Atlas Obscura is organizing trips! Join us on an adventure »
Today Only: 50% off Atlas Obscura books and calendars at Barnes & Noble »

Lakewood, Colorado

Casa Bonita

At this Denver landmark, the meals are compulsory, the sopapillas are complimentary, and the insanity is everywhere. 

Do you want to have dinner in a 52,000-square-foot Colorado strip mall replica Mexican village having a “fiesta” amidst gun fights and gorilla hijinx and hey let’s catch a puppet show and have some caricatures drawn while we’re at it? Then you should check out, Casa Bonita.

The gleaming pink tower of Casa Bonita leaps 85 feet into the air, dwarfing the surrounding nondescript suburban Denver commercial properties. The gold-leafed dome on top of the tower terminates in a statue of the last Aztec emperor and the restaurant below can seat 1,000 people at a time and features a holographic monster at the bottom of a wishing well and yes I know this is a lot of incongruous information to process all at once but just relax and enjoy the ride, because you’re at Casa Bonita.

First thing you do once you’re inside is you order your meal, then pick it up on a plastic tray cafeteria-style, then head to your table in one of several themed sections (“The Terrace,” “The Vista,” “The Palace,” and so on) and savor your meal while you take in some table magic, or fire juggling, or relentless mariachi music. Welcome to life in “The Most Exciting Restaurant in the World.”

Don’t get too full, though, as every meal comes with all the delicious, pillowy, housemade sopapillas you care to eat. Want seconds or thirds or however-manys while you watch cliff divers somersault from the top of a 30-foot indoor waterfall? Just raise the little flag on your table. And everybody at your table over the age of two will be entitled to those sopapillas, because everybody over the age of two is required to purchase a meal. Hey, you can’t enter El Dorado for free, “amigos.” Buy the ticket, take the ride (the “ticket” here is, by all accounts, a totally serviceable dinner).

After you’re done eating, explore Black Bart’s Haunted Cave — IF YOU DARE! — take some old-timey cowboy photos, and get your skee ball on. Watch some more cliff diving. Help the Sheriff bust Black Bart himself for pinching sopapillas. Hey, did you know that The Fray held the launch party for their second album at Casa Bonita? You remember The Fray, right? Well, they did.

In other words, that South Park episode where Cartman is obsessed with Casa Bonita seemed like outlandish parody, but was in fact sober documentary. Casa Bonita is absurd and crazy and wonderful. South Park Studios is located in a building that they named after Casa Bonita. Everytime that episode re-airs, Casa Bonita enjoys at 10% bump in sales.
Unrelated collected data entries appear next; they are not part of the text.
-- pv_equiv track=rewrite | github.com/infosecconsultant/Password-Cracking-Dictionary-Generators | leetspeak-generator.py | predict_permutations
-- ===== SOURCE A (Python) =====
-- def predict_permutations(string, leetspeak_dict):
--     """
--     Predicts the total number of leetspeak permutations for a given string.
--     """
--     total_permutations = 1
--     for char in string:
--         if char in leetspeak_dict:
--             total_permutations *= len(leetspeak_dict[char])
--         else:
--             total_permutations *= 1
--     return total_permutations
-- ===== SOURCE B (Python) =====
-- def predict_permutations(string, leetspeak_dict):
--     """
--     Predicts the total number of leetspeak permutations for a given string.
--     Iterates over the dictionary entries instead of the string: each
--     single-character key contributes len(options) ** (occurrences in string).
--     """
--     total = 1
--     for key, options in leetspeak_dict.items():
--         if len(key) == 1:
--             total *= len(options) ** string.count(key)
--     return total
-- ===== Notes on version B (the rewrite author's own statement) =====
-- stated objective: alternative
-- what changed: B loops over the dictionary entries rather than over the string: each single-character key contributes one factor len(options) ** string.count(key), replacing A's per-character lookup-and-multiply pass.
import Mathlib
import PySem

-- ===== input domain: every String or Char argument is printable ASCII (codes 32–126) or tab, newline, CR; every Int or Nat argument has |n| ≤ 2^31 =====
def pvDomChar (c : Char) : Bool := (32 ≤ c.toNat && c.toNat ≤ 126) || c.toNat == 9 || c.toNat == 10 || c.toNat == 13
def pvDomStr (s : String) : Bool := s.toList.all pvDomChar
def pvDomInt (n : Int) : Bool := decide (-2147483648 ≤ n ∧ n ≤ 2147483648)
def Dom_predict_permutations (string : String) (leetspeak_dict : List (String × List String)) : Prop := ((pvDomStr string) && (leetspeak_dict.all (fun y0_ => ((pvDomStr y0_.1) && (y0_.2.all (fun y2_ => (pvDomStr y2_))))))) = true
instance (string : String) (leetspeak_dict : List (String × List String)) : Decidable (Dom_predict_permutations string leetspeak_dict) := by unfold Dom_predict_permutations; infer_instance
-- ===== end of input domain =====

-- B loops over the dictionary entries (one power len(options)^count per single-char key) instead of A's per-character pass over the string; alternative decomposition, same results.
-- ===== PORT A =====
-- first-match lookup of the one-char key `c` in the dict (Python: `char in leetspeak_dict` / `leetspeak_dict[char]`)
def pvLook (leetspeak_dict : List (String × List String)) (c : Char) : Option (List String) :=
  (leetspeak_dict.find? (fun kv => kv.1.toList == [c])).map (·.2)

def predict_permutations (string : String) (leetspeak_dict : List (String × List String)) : Int :=
  string.toList.foldl (fun total_permutations char =>
    match pvLook leetspeak_dict char with
    | some v => total_permutations * (v.length : Int)
    | none => total_permutations * 1) 1

-- ===== PORT B =====
def predict_permutations_alt (string : String) (leetspeak_dict : List (String × List String)) : Int :=
  leetspeak_dict.foldl (fun total kv =>
    if PySem.Str.len kv.1 == 1 then
      total * (kv.2.length : Int) ^ (PySem.Str.count string kv.1)
    else total) 1

-- ===== PRECONDITION & SPEC =====
-- Pre_ requires the association list's keys to be distinct: it encodes a Python dict,
-- which cannot hold duplicate keys, so no Python input is excluded.
def Pre_predict_permutations (string : String) (leetspeak_dict : List (String × List String)) : Prop :=
  (leetspeak_dict.map Prod.fst).Nodup
instance (string : String) (leetspeak_dict : List (String × List String)) : Decidable (Pre_predict_permutations string leetspeak_dict) := by unfold Pre_predict_permutations; infer_instance

def pvWitness_predict_permutations : String × (List (String × List String)) :=
  ("aab", [("a", ["4", "@"]), ("b", ["8"])])

def Spec_predict_permutations (string : String) (leetspeak_dict : List (String × List String)) (out : Int) : Prop := out = predict_permutations_alt string leetspeak_dict
instance (string : String) (leetspeak_dict : List (String × List String)) (out : Int) : Decidable (Spec_predict_permutations string leetspeak_dict out) := by unfold Spec_predict_permutations; infer_instance

-- ===== CLAIM (what is proved, stated in full; the proofs are below) =====
def Claim_equal_predict_permutations : Prop := ∀ (string : String) (leetspeak_dict : List (String × List String)), Dom_predict_permutations string leetspeak_dict → Pre_predict_permutations string leetspeak_dict → Spec_predict_permutations string leetspeak_dict (predict_permutations string leetspeak_dict)

-- ===== LEMMAS AND PROOFS =====
-- the per-occurrence factor of A
def pvFac (leetspeak_dict : List (String × List String)) (c : Char) : Int :=
  match pvLook leetspeak_dict c with
  | some v => (v.length : Int)
  | none => 1

-- B's product, written over the char list with explicit counts
def pvF (d : List (String × List String)) (s : List Char) : Int :=
  (d.map (fun kv => match kv.1.toList with
    | [c] => (kv.2.length : Int) ^ (s.count c)
    | _ => 1)).prod

-- the per-character "extra factor" B picks up when one more `c` is prepended
def pvE (d : List (String × List String)) (c : Char) : Int :=
  (d.map (fun kv => if kv.1.toList = [c] then (kv.2.length : Int) else 1)).prod

theorem pv_foldl_mul {β : Type} (g : β → Int) (l : List β) (a : Int) :
    l.foldl (fun acc x => acc * g x) a = a * (l.map g).prod := by
  induction l generalizing a with
  | nil => simp
  | cons x xs ih => simp [List.foldl_cons, ih, mul_assoc]

theorem pvA_eq (string : String) (d : List (String × List String)) :
    predict_permutations string d = (string.toList.map (pvFac d)).prod := by
  unfold predict_permutations
  have h : (fun (total : Int) (char : Char) =>
      match pvLook d char with
      | some v => total * (v.length : Int)
      | none => total * 1) = fun total char => total * pvFac d char := by
    funext total char
    unfold pvFac
    cases pvLook d char <;> simp
  rw [h, pv_foldl_mul]
  simp

-- Chars.count with a single-character needle counts occurrences of that character
theorem pv_count_go_single (c : Char) (s : List Char) (fuel acc : Nat)
    (h : s.length ≤ fuel) :
    PySem.Chars.count.go [c] fuel s acc = acc + s.count c := by
  induction s generalizing fuel acc with
  | nil => cases fuel <;> simp [PySem.Chars.count.go]
  | cons x t ih =>
    cases fuel with
    | zero => simp at h
    | succ n =>
      simp only [List.length_cons, Nat.add_le_add_iff_right] at h
      by_cases hx : c = x
      · subst hx
        simp [PySem.Chars.count.go, List.isPrefixOf, ih _ _ h, List.count_cons]
        omega
      · have hpf : ([c].isPrefixOf (x :: t)) = false := by
          simp [List.isPrefixOf]
          intro hxc; exact hx hxc
        have hxc : (x == c) = false := by
          simp; exact fun h' => hx h'.symm
        simp [PySem.Chars.count.go, hpf, ih _ _ h, List.count_cons, hxc]

theorem pv_count_single (c : Char) (s : List Char) :
    PySem.Chars.count s [c] = s.count c := by
  simp [PySem.Chars.count, pv_count_go_single c s s.length 0 le_rfl]

theorem pvB_eq (string : String) (d : List (String × List String)) :
    predict_permutations_alt string d = pvF d string.toList := by
  unfold predict_permutations_alt pvF
  have h : (fun (total : Int) (kv : String × List String) =>
      if PySem.Str.len kv.1 == 1 then
        total * (kv.2.length : Int) ^ (PySem.Str.count string kv.1)
      else total)
      = fun total kv => total * (match kv.1.toList with
          | [c] => (kv.2.length : Int) ^ (string.toList.count c)
          | _ => 1) := by
    funext total kv
    have hlen : PySem.Str.len kv.1 = (kv.1.toList.length : Int) := PySem.Str.len_eq kv.1
    by_cases h1 : kv.1.toList.length = 1
    · obtain ⟨c, hc⟩ := List.length_eq_one_iff.mp h1
      have hb : (PySem.Str.len kv.1 == 1) = true := by
        simp [hlen, h1]
      rw [hb, if_pos rfl, PySem.Str.count_eq, hc, pv_count_single]
    · have hb : (PySem.Str.len kv.1 == 1) = false := by
        apply beq_eq_false_iff_ne.mpr
        rw [hlen]; exact_mod_cast h1
      rw [hb]
      simp only [Bool.false_eq_true, if_false]
      match hm : kv.1.toList with
      | [] => simp
      | [c] => exact absurd (by simp [hm]) h1
      | c :: c' :: t => simp
  rw [h, pv_foldl_mul]
  simp

theorem pvF_nil (d : List (String × List String)) : pvF d [] = 1 := by
  unfold pvF
  induction d with
  | nil => simp
  | cons kv t ih =>
    simp only [List.map_cons, List.prod_cons, ih, mul_one]
    match kv.1.toList with
    | [] => simp
    | [c] => simp
    | c :: c' :: t => simp

theorem pvF_cons (d : List (String × List String)) (c : Char) (s : List Char) :
    pvF d (c :: s) = pvE d c * pvF d s := by
  unfold pvF pvE
  induction d with
  | nil => simp
  | cons kv t ih =>
    simp only [List.map_cons, List.prod_cons, ih]
    have : (match kv.1.toList with
        | [c'] => (kv.2.length : Int) ^ ((c :: s).count c')
        | _ => 1)
        = (if kv.1.toList = [c] then (kv.2.length : Int) else 1)
          * (match kv.1.toList with
            | [c'] => (kv.2.length : Int) ^ (s.count c')
            | _ => 1) := by
      match hm : kv.1.toList with
      | [] => simp
      | [c'] =>
        by_cases hcc : c' = c
        · subst hcc
          simp [List.count_cons, pow_succ, mul_comm]
        · have hl2 : ¬([c'] = [c]) := by simp [hcc]
          have hcc2 : ¬(c = c') := fun h => hcc h.symm
          simp [List.count_cons, hcc2, hl2]
      | c' :: c'' :: t' => simp
    rw [this]; ring
  
theorem pvE_of_absent (d : List (String × List String)) (c : Char)
    (h : ∀ kv ∈ d, kv.1.toList ≠ [c]) : pvE d c = 1 := by
  unfold pvE
  induction d with
  | nil => simp
  | cons kv t ih =>
    simp only [List.map_cons, List.prod_cons]
    rw [if_neg (h kv (by simp)), ih (fun kv' h' => h kv' (by simp [h']))]
    simp

theorem pvE_eq_fac (d : List (String × List String)) (c : Char)
    (hnd : (d.map Prod.fst).Nodup) : pvE d c = pvFac d c := by
  induction d with
  | nil => simp [pvE, pvFac, pvLook]
  | cons kv t ih =>
    simp only [List.map_cons, List.nodup_cons] at hnd
    by_cases hk : kv.1.toList = [c]
    · have habs : ∀ kv' ∈ t, kv'.1.toList ≠ [c] := by
        intro kv' h' hc
        exact hnd.1 (List.mem_map.mpr ⟨kv', h', by
          have : kv'.1 = kv.1 := by
            apply String.toList_inj.mp; rw [hc, hk]
          rw [this]⟩)
      unfold pvE pvFac pvLook
      simp only [List.map_cons, List.prod_cons, List.find?_cons]
      rw [if_pos hk]
      have : (kv.1.toList == [c]) = true := by simpa using hk
      rw [this]
      have := pvE_of_absent t c habs
      unfold pvE at this
      simp [this]
    · unfold pvE pvFac pvLook
      simp only [List.map_cons, List.prod_cons, List.find?_cons]
      rw [if_neg hk]
      have : (kv.1.toList == [c]) = false := by simpa using hk
      rw [this]
      have := ih hnd.2
      unfold pvE pvFac pvLook at this
      simp [this]

theorem pvF_eq_prod_fac (d : List (String × List String)) (s : List Char)
    (hnd : (d.map Prod.fst).Nodup) : pvF d s = (s.map (pvFac d)).prod := by
  induction s with
  | nil => simp [pvF_nil]
  | cons c t ih => rw [pvF_cons, ih, List.map_cons, List.prod_cons, pvE_eq_fac d c hnd]

-- ===== VERDICT (by name: the statement is the Claim_ definition above) =====
theorem predict_permutations_spec : Claim_equal_predict_permutations := by
  intro string leetspeak_dict _ hpre
  unfold Spec_predict_permutations
  rw [pvA_eq, pvB_eq, pvF_eq_prod_fac _ _ hpre]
Amazingly enough, Casa Bonita was built in 1974 as part of a CHAIN OF CASA BONITAS that started in Oklahoma City. The Lakewood location was the last and most lavish built, and thus is the last one standing. The entertainment restaurant was designated a historical landmark by the Lakewood Historical Society in 2015. Kids love Casa Bonita — which should go without saying, since kids are delightful lunatics.